On the net displacement of contact surface centroid in contractile bodies

TL;DR

This paper analyzes the conditions under which contractile bodies on viscous substrates can move, showing that certain homogeneous conditions prevent net displacement and exploring strategies for propulsion through non-homogeneous friction.

Contribution

It derives sufficient conditions for the stationary contact surface centroid in contractile bodies and demonstrates how non-homogeneous friction can enable movement.

Findings

Homogeneous viscous contact conditions prevent net movement.

Incompressibility and flat surface are key for no displacement.

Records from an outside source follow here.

-- pv_equiv track=rewrite | github.com/Leapense/problems | 29213번： Колевская бухгалтерия/Колевская бухгалтерия.py | count_possible_triples
-- ===== SOURCE A (Python) =====
-- def count_possible_triples(a, b, c):
--     count = 0
--     for A in range(a, a + c + 1):
--         for Z in range(b, b + c + 1):
--             R = c - (A - a) - (Z - b)
--             if R >= 0 and A > Z:  # Change the equality condition to strict greater
--                 count += 1
--     return count
-- ===== SOURCE B (Python) =====
-- def count_possible_triples(a, b, c):
--     total = 0
--     for i in range(c + 1):
--         total += max(0, min(c - i + 1, a + i - b))
--     return total
-- ===== Notes on version B (the rewrite author's own statement) =====
-- stated objective: faster
-- what changed: Replaced the quadratic double loop over all (A,Z) pairs by a single loop that adds, for each outer index i, the closed-form length max(0, min(c-i+1, a+i-b)) of the interval of valid Z values.
import Mathlib
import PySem

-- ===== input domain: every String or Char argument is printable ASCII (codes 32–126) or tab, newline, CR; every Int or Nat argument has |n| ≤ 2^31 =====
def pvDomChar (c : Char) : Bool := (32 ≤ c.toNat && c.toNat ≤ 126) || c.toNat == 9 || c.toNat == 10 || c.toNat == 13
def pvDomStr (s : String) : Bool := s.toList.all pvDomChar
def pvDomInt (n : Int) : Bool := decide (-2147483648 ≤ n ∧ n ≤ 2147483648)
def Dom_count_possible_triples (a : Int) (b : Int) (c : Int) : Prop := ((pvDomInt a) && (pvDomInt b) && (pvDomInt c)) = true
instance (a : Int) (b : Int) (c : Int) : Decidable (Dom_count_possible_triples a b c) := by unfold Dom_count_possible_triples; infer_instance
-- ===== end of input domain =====

-- B replaces A's quadratic double loop by a single loop adding a closed-form
-- interval length per outer index (objective: faster, asymptotic O(c^2) → O(c)).

-- ===== PORT A =====
def count_possible_triples (a : Int) (b : Int) (c : Int) : Int :=
  (PySem.List.pyRange a (a + c + 1) 1).foldl (fun count A =>
    (PySem.List.pyRange b (b + c + 1) 1).foldl (fun count Z =>
      let R := c - (A - a) - (Z - b)
      if R ≥ 0 ∧ A > Z then count + 1 else count) count) 0

-- ===== PORT B =====
def count_possible_triples_alt (a : Int) (b : Int) (c : Int) : Int :=
  (PySem.List.pyRange 0 (c + 1) 1).foldl
    (fun total i => total + max 0 (min (c - i + 1) (a + i - b))) 0

-- ===== PRECONDITION & SPEC =====
def Spec_count_possible_triples (a : Int) (b : Int) (c : Int) (out : Int) : Prop := out = count_possible_triples_alt a b c
instance (a : Int) (b : Int) (c : Int) (out : Int) : Decidable (Spec_count_possible_triples a b c out) := by unfold Spec_count_possible_triples; infer_instance

-- ===== CLAIM (what is proved, stated in full; the proofs are below) =====
def Claim_equal_count_possible_triples : Prop := ∀ (a : Int) (b : Int) (c : Int), Dom_count_possible_triples a b c → Spec_count_possible_triples a b c (count_possible_triples a b c)

-- ===== LEMMAS AND PROOFS =====

-- Number of z in [lo, lo+n) with z < t, as a clamped interval length.
theorem countP_pyRange_lt (n : Nat) (lo t : Int) :
    ((PySem.List.pyRange lo (lo + n) 1).countP (fun z => decide (z < t)) : Int)
      = max 0 (min (lo + n) (max lo t) - lo) := by
  induction n generalizing lo with
  | zero =>
      rw [PySem.List.pyRange_one_eq_nil (by omega)]
      simp only [List.countP_nil, Nat.cast_zero]
      omega
  | succ n ih =>
      rw [PySem.List.pyRange_one_cons (by omega)]
      have harg : lo + ((n + 1 : Nat) : Int) = (lo + 1) + (n : Nat) := by push_cast; ring
      rw [harg, List.countP_cons]
      push_cast
      rw [ih (lo + 1)]
      by_cases hlt : lo < t
      · simp only [hlt, decide_true, if_true]
        omega
      · simp only [hlt, decide_false, Bool.false_eq_true, if_false]
        omega

theorem count_possible_triples_spec : Claim_equal_count_possible_triples := by
  intro a b c _
  unfold Spec_count_possible_triples count_possible_triples count_possible_triples_alt
  by_cases hc : c + 1 ≤ 0
  · rw [PySem.List.pyRange_one_eq_nil (show a + c + 1 ≤ a by omega),
        PySem.List.pyRange_one_eq_nil (show c + 1 ≤ 0 by omega)]
    rfl
  · -- rewrite each inner loop as a countP, then both sides as sums over List.range
    have hfun : (fun (count A : Int) =>
        (PySem.List.pyRange b (b + c + 1) 1).foldl (fun count Z =>
          let R := c - (A - a) - (Z - b)
          if R ≥ 0 ∧ A > Z then count + 1 else count) count)
      = (fun (count A : Int) => count + ((PySem.List.pyRange b (b + c + 1) 1).countP
          (fun Z => decide (Z < min (b + c - (A - a) + 1) A)) : Int)) := by
      funext count A
      show (PySem.List.pyRange b (b + c + 1) 1).foldl (fun count Z =>
          if c - (A - a) - (Z - b) ≥ 0 ∧ A > Z then count + 1 else count) count = _
      rw [PySem.List.foldl_ite_add_one]
      congr 1
      refine congrArg Nat.cast (List.countP_congr ?_)
      intro Z hZ
      simp only [decide_eq_true_eq]
      omega
    rw [hfun]
    rw [PySem.List.foldl_add, PySem.List.foldl_add]
    simp only [zero_add]
    rw [PySem.List.pyRange_one a (a + c + 1), PySem.List.pyRange_one 0 (c + 1)]
    have hn : (a + c + 1 - a).toNat = (c + 1 - 0).toNat := by omega
    rw [hn]
    rw [List.map_map, List.map_map]
    refine congrArg _ (List.map_congr_left ?_)
    intro k hk
    rw [List.mem_range] at hk
    have hkc : (k : Int) < c + 1 := by
      have : (k : Int) < ((c + 1 - 0).toNat : Int) := by exact_mod_cast hk
      omega
    simp only [Function.comp]
    have hb : b + c + 1 = b + ((c + 1).toNat : Nat) := by omega
    rw [hb, countP_pyRange_lt]
    have : (((c+1).toNat : Nat) : Int) = c + 1 := by omega
    rw [this]
    omega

Non-homogeneous friction can enable propulsion.

Abstract

We investigate the motion of the contact surface centroid for contractile bodies on substrates with a viscous friction law and when inertial forces are negligible. We deduce a set of sufficient conditions that ensure that the surface centroid remains still. The conditions are automatically satisfied for linear analysis and homogeneous constant viscous friction parameters. In non-linear analysis additional requirements are necessary: i) the material is incompressible, ii) the material points in contact do not vary, and iii) the surface is flat. These results demonstrate the inability of slender organisms to move under homogeneous viscous contact condition if the contact surface remains constant, regardless of the contractility strategy employed. We numerically simulate some situations that do not comply to these conditions, such as the use of non-homogeneous or anisotropic friction, which illustrate possible strategies for net propulsion.